Reproduce exactly, and only, the lines below from the one containing "-- ===== PORT B" through the one containing "let h0 := PySem.List.pyGetD s 0 0".

** Opening PROVIDED DATA block **

-- pv_equiv track=rewrite | github.com/mikiyas-degefu/A2SV_competitive_programming | A2SV Remote Education Contest #10 23-Apr-2025/B - Friends - The Last One 339569.py | solve
-- ===== SOURCE A (Python) =====
-- def solve(n,m,a):
--     if n > m: return "NO"
--
--     a.sort(reverse=True)
--     space = 0
--     prev = 0
--
--
--     for num in range(n):
--         if prev - a[num] >= 0:
--             space += a[num] + 1
--         else:
--             space += ((a[num] * 2) + 1)
--
--         prev = a[num]
--
--     if a[0] - a[-1] >= 0:
--         space -= a[-1]
--     if space > m:
--         return "NO"
--     else:
--         return "YES"
-- ===== SOURCE B (Python) =====
-- def solve(n, m, a):
--     # Closed form over the sorted list: each of the first n friends needs
--     # its height plus one slot, the tallest (if positive) doubles, and the
--     # globally smallest element is refunded.  Sorts `a` in place, like A.
--     if n > m:
--         return "NO"
--     a.sort(reverse=True)
--     space = sum(a[:n]) + n + (a[0] if a[0] > 0 else 0) - a[-1]
--     return "NO" if space > m else "YES"
-- ===== Notes on version B (the rewrite author's own statement) =====
-- stated objective: simpler
-- what changed: B replaces A's per-element conditional loop and the final a[0]-a[-1] test with one closed-form expression (after the descending sort only the first element can take the else-branch); Pre_ excludes empty a and n > len(a), where A raises IndexError, and nonpositive n, which is outside the problem's natural domain (n counts friends) and where A's empty-loop value is accidental.
-- outside the precondition, e.g. on solve(0, 1, [5, 3]): A returns 'YES', B returns 'NO'; on solve(-1, 0, [3, 1]): A returns 'YES', B returns 'NO'
import Mathlib
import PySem

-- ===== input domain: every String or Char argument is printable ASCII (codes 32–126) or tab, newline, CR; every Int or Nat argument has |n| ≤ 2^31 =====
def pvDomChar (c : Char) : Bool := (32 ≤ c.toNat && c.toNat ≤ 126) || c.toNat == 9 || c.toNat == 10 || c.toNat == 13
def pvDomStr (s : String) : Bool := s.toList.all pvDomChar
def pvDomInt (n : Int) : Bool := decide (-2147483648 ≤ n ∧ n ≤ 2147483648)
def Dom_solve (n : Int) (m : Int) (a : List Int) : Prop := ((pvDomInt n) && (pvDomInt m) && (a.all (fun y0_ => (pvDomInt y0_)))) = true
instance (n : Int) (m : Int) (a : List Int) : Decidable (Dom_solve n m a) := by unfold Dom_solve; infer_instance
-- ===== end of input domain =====

-- B collapses A's per-element loop into one closed-form expression over the sorted list (objective: simpler).
-- Both A and B sort the Python list argument in place; the equivalence proved here is about the return value.

-- ===== PORT A =====
-- loop body of A: given state (space, prev) and the fetched element x, update it
def stepA (st : Int × Int) (x : Int) : Int × Int :=
  (if st.2 - x ≥ 0 then st.1 + (x + 1) else st.1 + (x * 2 + 1), x)

def solve (n : Int) (m : Int) (a : List Int) : String :=
  if n > m then "NO" else
    let s := PySem.List.sorted a (fun x => x) true
    -- a[num]: Pre_solve guarantees every index of range(n) is in range (default never used)
    let st := (PySem.List.pyRange 0 n 1).foldl
      (fun st num => stepA st (PySem.List.pyGetD s num 0)) (0, 0)
    let space := if PySem.List.pyGetD s 0 0 - PySem.List.pyGetD s (-1) 0 ≥ 0
      then st.1 - PySem.List.pyGetD s (-1) 0 else st.1
    if space > m then "NO" else "YES"

-- ===== PORT B =====
def solve_alt (n : Int) (m : Int) (a : List Int) : String :=
  if n > m then "NO" else
    let s := PySem.List.sorted a (fun x => x) true
    -- a[0], a[-1]: Pre_solve guarantees a ≠ [] here (defaults never used)
    let h0 := PySem.List.pyGetD s 0 0
    let space := (PySem.List.slice s none (some n)).sum + n
      + (if h0 > 0 then h0 else 0) - PySem.List.pyGetD s (-1) 0
    if space > m then "NO" else "YES"

-- ===== PRECONDITION & SPEC =====
-- Pre_ excludes empty a and n > len(a) (A raises IndexError past the n > m return) and nonpositive n,
-- which is outside the problem's natural domain (n counts friends).
def Pre_solve (n : Int) (m : Int) (a : List Int) : Prop :=
  m < n ∨ (1 ≤ n ∧ n ≤ (a.length : Int))
instance (n : Int) (m : Int) (a : List Int) : Decidable (Pre_solve n m a) := by
  unfold Pre_solve; infer_instance
def pvWitness_solve : Int × Int × List Int := (2, 5, [1, 2, 3])

def Spec_solve (n : Int) (m : Int) (a : List Int) (out : String) : Prop := out = solve_alt n m a
instance (n : Int) (m : Int) (a : List Int) (out : String) : Decidable (Spec_solve n m a out) := by unfold Spec_solve; infer_instance

-- ===== CLAIM (what is proved, stated in full; the proofs are below) =====
def Claim_equal_solve : Prop := ∀ (n : Int) (m : Int) (a : List Int), Dom_solve n m a → Pre_solve n m a → Spec_solve n m a (solve n m a)

-- ===== LEMMAS AND PROOFS =====

-- On a descending tail, the loop body always takes the then-branch: the fold is a running sum.
lemma loopA_closed (l : List Int) (prev space : Int)
    (h : (prev :: l).Pairwise (fun p q => q ≤ p)) :
    l.foldl stepA (space, prev)
      = (space + l.sum + l.length, (prev :: l).getLast (by simp)) := by
  induction l generalizing prev space with
  | nil => simp
  | cons x xs ih =>
    have hx : x ≤ prev := (List.pairwise_cons.mp h).1 x (by simp)
    have h2 : (x :: xs).Pairwise (fun p q => q ≤ p) := (List.pairwise_cons.mp h).2
    simp only [List.foldl_cons, stepA, if_pos (by omega : prev - x ≥ 0)]
    rw [ih x (space + (x + 1)) h2]
    simp [List.getLast_cons]
    ring

theorem solve_spec : Claim_equal_solve := by
  intro n m a _ hpre
  unfold Spec_solve solve solve_alt
  by_cases hnm : n > m
  · simp [hnm]
  · simp only [if_neg hnm]
    obtain ⟨hn, hlen⟩ : 1 ≤ n ∧ n ≤ (a.length : Int) := by
      rcases hpre with h | h
      · omega
      · exact h
    set s := PySem.List.sorted a (fun x => x) true with hs
    have hsne : s ≠ [] := by
      intro hcon
      have : a = [] := (PySem.List.sorted_eq_nil_iff ..).mp hcon
      subst this; simp at hlen; omega
    have hslen : s.length = a.length := PySem.List.length_sorted ..
    have hpw : s.Pairwise (fun p q => q ≤ p) := PySem.List.sorted_pairwise_rev ..
    obtain ⟨s0, rest, hsc⟩ := List.exists_cons_of_ne_nil hsne
    have hlast_mem : s.getLast hsne ∈ s := List.getLast_mem hsne
    have hhead_ge : s.getLast hsne ≤ s0 := by
      have hmem' : s.getLast hsne ∈ s0 :: rest := hsc ▸ hlast_mem
      rcases List.mem_cons.mp hmem' with h0 | hmem
      · omega
      · have := List.pairwise_cons.mp (hsc ▸ hpw)
        exact this.1 _ hmem
    have hget0 : PySem.List.pyGetD s 0 0 = s0 := by rw [hsc]; exact PySem.List.pyGetD_zero_cons ..
    have hgetm1 : PySem.List.pyGetD s (-1) 0 = s.getLast hsne := PySem.List.pyGetD_neg_one s 0 hsne
    have hnlen : n.toNat ≤ s.length := by omega
    set t := s.take n.toNat with ht
    have htlen : t.length = n.toNat := by
      rw [ht, List.length_take]; omega
    -- fold over range = fold over the taken prefix
    have hrange : (PySem.List.pyRange 0 n 1).foldl
        (fun st num => stepA st (PySem.List.pyGetD s num 0)) (0, 0)
        = t.foldl stepA (0, 0) := by
      have hne : n = (t.length : Int) := by rw [htlen]; omega
      rw [hne]
      rw [PySem.List.foldl_congr_mem _ _ (fun st num => stepA st (PySem.List.pyGetD t num 0)) _
        (by
          intro acc j hj
          rw [PySem.List.mem_pyRange_one] at hj
          congr 1
          rw [PySem.List.pyGetD_eq_getElem s 0 hj.1 (by omega),
              PySem.List.pyGetD_eq_getElem t 0 hj.1 (by omega)]
          simp only [ht, List.getElem_take])]
      exact PySem.List.foldl_pyRange_zero_pyGetD' t 0 stepA (0, 0)
    rw [hrange]
    -- evaluate the fold on t = s0 :: rest.take (n.toNat - 1)
    obtain ⟨k1, hk1⟩ : ∃ k1, n.toNat = k1 + 1 := ⟨n.toNat - 1, by omega⟩
    set r := rest.take k1 with hr
    have htc : t = s0 :: r := by rw [ht, hsc, hk1, List.take_succ_cons]
    have hrlen : r.length = k1 := by
      rw [hr, List.length_take]
      have : rest.length = s.length - 1 := by rw [hsc]; simp
      omega
    have hpw2 : (s0 :: r).Pairwise (fun p q => q ≤ p) := by
      refine List.Pairwise.sublist ?_ (hsc ▸ hpw)
      exact List.Sublist.cons₂ s0 (List.take_sublist _ _)
    have hfold : t.foldl stepA (0, 0)
        = (((if (0:Int) - s0 ≥ 0 then 0 + (s0 + 1) else 0 + (s0 * 2 + 1)) + r.sum + r.length : Int),
           (s0 :: r).getLast (by simp)) := by
      rw [htc, List.foldl_cons]
      show r.foldl stepA (stepA (0,0) s0) = _
      have : stepA (0, 0) s0
          = (if (0:Int) - s0 ≥ 0 then 0 + (s0 + 1) else 0 + (s0 * 2 + 1), s0) := by
        unfold stepA; split_ifs <;> rfl
      rw [this, loopA_closed r s0 _ hpw2]
    rw [hfold]
    -- B side: slice = t
    rw [PySem.List.slice_to s (by omega : (0:Int) ≤ n)]
    rw [← ht, htc]
    simp only [hget0, hgetm1, List.sum_cons]
    have hrI : (r.length : Int) = k1 := by omega
    have hnI : n = (k1 : Int) + 1 := by omega
    split_ifs <;> first | rfl | (exfalso; omega)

** Closing PROVIDED DATA block **

> ANSWER AREA:
-- ===== PORT B =====
def solve_alt (n : Int) (m : Int) (a : List Int) : String :=
  if n > m then "NO" else
    let s := PySem.List.sorted a (fun x => x) true
    -- a[0], a[-1]: Pre_solve guarantees a ≠ [] here (defaults never used)
    let h0 := PySem.List.pyGetD s 0 0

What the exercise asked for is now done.